-------- DATASET

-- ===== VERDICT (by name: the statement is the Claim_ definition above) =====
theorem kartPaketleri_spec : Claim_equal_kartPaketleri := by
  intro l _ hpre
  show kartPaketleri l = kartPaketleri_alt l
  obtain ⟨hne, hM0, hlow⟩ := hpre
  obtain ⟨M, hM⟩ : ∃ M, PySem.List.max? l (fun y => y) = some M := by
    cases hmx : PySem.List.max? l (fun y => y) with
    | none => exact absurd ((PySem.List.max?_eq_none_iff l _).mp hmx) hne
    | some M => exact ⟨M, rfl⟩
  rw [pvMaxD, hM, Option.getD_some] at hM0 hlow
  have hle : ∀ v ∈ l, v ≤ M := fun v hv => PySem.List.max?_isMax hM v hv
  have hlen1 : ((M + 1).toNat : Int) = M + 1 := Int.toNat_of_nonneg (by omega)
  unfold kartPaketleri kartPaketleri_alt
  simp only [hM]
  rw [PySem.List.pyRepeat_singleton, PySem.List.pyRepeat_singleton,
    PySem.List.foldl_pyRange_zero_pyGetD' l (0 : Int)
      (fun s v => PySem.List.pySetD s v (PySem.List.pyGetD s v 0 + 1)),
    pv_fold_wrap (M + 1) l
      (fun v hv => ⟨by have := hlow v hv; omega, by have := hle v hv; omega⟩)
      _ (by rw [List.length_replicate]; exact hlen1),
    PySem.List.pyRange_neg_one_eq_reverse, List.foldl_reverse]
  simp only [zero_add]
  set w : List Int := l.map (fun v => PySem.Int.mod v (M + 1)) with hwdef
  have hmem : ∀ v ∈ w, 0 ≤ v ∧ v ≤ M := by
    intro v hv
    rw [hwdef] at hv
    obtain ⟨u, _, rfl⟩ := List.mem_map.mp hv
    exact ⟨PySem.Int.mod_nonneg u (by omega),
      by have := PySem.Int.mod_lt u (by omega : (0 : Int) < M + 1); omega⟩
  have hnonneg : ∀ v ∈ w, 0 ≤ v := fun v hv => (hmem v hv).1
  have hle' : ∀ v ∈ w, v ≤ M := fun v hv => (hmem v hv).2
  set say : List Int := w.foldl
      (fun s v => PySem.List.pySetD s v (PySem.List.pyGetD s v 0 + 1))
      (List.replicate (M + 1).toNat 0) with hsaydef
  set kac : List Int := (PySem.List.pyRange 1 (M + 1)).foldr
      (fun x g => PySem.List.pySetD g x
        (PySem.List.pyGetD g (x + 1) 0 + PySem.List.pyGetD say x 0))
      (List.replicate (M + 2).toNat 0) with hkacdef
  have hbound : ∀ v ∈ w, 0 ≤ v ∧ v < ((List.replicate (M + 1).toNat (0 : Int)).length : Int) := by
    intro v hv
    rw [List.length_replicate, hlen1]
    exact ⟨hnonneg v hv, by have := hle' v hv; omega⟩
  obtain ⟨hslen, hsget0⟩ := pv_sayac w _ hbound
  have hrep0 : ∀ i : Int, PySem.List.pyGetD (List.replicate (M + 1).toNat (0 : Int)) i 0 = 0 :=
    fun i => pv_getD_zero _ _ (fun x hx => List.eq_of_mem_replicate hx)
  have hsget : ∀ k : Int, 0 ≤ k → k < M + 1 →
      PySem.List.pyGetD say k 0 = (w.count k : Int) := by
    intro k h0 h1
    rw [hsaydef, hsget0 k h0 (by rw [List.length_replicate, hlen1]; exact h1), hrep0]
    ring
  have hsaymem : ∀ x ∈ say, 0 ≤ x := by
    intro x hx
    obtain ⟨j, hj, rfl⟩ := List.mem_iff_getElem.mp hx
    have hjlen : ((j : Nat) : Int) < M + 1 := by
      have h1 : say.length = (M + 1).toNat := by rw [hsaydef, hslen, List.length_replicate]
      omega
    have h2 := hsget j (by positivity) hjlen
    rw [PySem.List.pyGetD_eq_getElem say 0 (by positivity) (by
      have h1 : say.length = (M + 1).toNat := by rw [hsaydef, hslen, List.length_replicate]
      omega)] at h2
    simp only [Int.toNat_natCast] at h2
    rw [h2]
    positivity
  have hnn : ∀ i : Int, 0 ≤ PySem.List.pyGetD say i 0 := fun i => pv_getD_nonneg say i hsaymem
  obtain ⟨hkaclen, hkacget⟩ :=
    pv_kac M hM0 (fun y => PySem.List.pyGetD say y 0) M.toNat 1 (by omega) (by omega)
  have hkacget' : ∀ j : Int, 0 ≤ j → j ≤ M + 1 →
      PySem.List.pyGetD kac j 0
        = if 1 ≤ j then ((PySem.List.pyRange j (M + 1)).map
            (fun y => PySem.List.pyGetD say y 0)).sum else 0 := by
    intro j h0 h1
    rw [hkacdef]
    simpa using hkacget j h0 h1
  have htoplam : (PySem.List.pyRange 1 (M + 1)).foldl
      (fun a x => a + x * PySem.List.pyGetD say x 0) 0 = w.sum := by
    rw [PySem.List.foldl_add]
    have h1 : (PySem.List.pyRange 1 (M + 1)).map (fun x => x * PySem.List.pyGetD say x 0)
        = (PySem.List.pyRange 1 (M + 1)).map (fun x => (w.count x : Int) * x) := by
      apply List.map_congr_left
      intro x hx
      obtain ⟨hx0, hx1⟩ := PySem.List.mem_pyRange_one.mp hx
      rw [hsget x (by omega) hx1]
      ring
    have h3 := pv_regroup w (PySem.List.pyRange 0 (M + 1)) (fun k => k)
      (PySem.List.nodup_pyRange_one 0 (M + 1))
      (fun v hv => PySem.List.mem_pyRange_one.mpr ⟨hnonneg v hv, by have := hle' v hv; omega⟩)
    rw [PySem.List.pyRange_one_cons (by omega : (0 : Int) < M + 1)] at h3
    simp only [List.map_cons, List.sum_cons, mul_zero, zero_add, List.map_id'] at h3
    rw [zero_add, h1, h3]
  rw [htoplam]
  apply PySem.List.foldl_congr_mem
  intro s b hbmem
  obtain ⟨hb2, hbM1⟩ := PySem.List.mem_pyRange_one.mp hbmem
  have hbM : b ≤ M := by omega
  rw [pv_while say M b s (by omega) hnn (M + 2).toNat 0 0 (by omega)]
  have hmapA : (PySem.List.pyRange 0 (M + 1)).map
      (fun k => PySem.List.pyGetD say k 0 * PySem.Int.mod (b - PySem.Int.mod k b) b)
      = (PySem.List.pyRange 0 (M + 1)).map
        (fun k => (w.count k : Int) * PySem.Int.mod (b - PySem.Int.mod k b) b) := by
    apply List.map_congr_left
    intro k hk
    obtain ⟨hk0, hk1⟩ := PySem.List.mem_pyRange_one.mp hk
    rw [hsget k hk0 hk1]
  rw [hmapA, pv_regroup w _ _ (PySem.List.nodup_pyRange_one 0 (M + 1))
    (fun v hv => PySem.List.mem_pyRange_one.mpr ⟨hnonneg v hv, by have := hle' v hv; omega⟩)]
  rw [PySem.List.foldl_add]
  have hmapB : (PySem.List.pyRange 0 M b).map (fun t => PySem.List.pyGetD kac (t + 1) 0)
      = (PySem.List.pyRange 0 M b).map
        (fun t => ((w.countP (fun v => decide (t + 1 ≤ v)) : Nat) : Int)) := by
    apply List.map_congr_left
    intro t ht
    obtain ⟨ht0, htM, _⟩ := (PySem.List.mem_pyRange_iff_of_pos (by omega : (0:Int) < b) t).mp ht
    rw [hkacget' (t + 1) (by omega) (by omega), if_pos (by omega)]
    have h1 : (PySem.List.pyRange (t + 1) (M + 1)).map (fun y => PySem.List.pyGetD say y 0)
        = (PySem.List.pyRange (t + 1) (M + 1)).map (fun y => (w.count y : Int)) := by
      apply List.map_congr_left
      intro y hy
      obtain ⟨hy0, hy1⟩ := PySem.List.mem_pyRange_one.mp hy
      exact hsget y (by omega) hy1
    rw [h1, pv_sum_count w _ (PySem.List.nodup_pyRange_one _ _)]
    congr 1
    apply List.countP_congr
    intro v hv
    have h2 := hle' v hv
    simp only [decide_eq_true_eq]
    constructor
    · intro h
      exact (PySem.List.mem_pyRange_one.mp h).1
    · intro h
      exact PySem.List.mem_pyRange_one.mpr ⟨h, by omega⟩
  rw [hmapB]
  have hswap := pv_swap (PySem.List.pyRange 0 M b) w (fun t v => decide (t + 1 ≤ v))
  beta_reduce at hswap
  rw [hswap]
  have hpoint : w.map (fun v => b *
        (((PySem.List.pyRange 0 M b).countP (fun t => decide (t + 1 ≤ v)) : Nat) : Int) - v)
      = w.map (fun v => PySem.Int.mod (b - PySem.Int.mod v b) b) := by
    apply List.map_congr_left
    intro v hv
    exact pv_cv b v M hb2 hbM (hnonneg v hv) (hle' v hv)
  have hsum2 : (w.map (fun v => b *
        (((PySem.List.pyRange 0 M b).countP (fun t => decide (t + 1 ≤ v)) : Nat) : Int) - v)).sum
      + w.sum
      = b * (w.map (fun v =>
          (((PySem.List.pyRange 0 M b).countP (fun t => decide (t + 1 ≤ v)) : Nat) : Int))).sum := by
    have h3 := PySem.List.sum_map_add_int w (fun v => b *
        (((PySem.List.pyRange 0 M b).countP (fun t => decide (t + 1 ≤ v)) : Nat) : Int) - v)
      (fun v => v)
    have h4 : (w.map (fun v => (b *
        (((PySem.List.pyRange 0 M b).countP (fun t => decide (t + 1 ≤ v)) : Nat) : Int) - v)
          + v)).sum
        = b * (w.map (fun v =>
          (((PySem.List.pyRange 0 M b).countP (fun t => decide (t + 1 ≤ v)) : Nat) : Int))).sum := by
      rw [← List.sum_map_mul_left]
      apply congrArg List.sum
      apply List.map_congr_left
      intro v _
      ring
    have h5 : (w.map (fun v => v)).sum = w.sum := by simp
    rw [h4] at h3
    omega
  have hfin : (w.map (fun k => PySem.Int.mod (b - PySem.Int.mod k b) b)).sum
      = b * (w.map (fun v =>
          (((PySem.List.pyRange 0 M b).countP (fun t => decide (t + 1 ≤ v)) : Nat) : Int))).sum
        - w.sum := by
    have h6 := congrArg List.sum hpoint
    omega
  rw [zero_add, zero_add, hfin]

----------------

EXERCISE INSTRUCTIONS: Up to and including the line that contains "obtain ⟨hne, hM0, hlow⟩ := hpre", restate each line of the material above word for word, beginning with its first line.

THE COMPLETED TASK:
-- ===== VERDICT (by name: the statement is the Claim_ definition above) =====
theorem kartPaketleri_spec : Claim_equal_kartPaketleri := by
  intro l _ hpre
  show kartPaketleri l = kartPaketleri_alt l
  obtain ⟨hne, hM0, hlow⟩ := hpre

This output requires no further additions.